*What needs to be done*.
Whenever a line in this data holds the word "mutation", report that line in full.

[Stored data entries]
--------------------------------

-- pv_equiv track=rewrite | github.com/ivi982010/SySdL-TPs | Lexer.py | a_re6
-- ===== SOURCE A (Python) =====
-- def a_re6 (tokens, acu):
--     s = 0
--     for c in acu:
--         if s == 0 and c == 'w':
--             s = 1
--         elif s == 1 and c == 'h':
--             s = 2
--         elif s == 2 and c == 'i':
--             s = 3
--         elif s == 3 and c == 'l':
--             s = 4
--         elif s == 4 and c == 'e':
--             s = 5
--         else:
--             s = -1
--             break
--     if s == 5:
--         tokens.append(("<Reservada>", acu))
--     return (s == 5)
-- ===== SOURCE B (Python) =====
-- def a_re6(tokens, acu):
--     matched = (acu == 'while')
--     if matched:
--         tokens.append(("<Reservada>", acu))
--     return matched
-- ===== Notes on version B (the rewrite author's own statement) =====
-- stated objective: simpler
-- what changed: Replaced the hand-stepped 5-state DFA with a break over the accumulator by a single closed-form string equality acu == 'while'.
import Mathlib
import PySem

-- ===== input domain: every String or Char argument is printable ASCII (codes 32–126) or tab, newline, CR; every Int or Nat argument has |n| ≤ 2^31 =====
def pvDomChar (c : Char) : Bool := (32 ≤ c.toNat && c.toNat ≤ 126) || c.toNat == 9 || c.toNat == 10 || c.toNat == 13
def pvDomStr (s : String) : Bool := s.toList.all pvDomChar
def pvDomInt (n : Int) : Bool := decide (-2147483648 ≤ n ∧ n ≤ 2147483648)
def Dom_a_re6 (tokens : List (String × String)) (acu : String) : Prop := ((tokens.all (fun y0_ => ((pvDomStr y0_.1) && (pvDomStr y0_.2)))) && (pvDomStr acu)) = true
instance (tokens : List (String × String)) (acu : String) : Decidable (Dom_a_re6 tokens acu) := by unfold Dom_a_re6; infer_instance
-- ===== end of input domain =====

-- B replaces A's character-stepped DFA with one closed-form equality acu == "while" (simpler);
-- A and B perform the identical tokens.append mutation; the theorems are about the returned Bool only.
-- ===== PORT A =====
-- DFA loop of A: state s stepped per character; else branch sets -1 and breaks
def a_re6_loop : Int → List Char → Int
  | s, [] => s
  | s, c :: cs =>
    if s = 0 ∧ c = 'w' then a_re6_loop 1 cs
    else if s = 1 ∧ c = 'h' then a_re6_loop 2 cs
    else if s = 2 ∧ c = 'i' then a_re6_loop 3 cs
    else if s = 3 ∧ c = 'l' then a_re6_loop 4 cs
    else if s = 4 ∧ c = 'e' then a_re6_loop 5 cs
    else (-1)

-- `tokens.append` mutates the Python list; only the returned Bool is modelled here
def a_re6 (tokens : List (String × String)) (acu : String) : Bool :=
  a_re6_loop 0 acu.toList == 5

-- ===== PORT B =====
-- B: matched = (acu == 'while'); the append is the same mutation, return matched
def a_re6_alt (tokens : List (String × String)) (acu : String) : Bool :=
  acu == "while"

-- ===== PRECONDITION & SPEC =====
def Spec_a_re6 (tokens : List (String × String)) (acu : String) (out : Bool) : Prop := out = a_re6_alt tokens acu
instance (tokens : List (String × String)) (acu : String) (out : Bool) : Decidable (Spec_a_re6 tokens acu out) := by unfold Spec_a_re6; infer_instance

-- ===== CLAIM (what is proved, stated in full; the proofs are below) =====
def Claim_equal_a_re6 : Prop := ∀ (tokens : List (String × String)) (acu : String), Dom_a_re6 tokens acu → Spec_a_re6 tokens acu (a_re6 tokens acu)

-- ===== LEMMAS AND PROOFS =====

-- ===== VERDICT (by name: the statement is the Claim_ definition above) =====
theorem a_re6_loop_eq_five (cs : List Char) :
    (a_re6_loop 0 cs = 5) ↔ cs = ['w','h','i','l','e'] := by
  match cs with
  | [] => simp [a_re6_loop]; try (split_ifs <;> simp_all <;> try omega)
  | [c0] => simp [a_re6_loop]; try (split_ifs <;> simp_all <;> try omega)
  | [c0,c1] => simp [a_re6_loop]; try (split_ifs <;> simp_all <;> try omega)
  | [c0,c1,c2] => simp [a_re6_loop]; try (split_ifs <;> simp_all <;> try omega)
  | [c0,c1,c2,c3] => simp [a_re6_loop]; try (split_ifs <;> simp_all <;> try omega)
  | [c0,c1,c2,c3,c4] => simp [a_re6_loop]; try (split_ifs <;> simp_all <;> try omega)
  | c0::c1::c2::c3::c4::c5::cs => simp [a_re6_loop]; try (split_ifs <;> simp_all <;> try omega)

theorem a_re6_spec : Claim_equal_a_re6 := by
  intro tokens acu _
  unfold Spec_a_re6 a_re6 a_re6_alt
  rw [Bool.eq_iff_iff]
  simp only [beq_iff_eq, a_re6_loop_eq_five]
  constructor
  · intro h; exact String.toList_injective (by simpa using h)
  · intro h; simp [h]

--------------------------------

*Solution to this task*.
-- A and B perform the identical tokens.append mutation; the theorems are about the returned Bool only.
-- B: matched = (acu == 'while'); the append is the same mutation, return matched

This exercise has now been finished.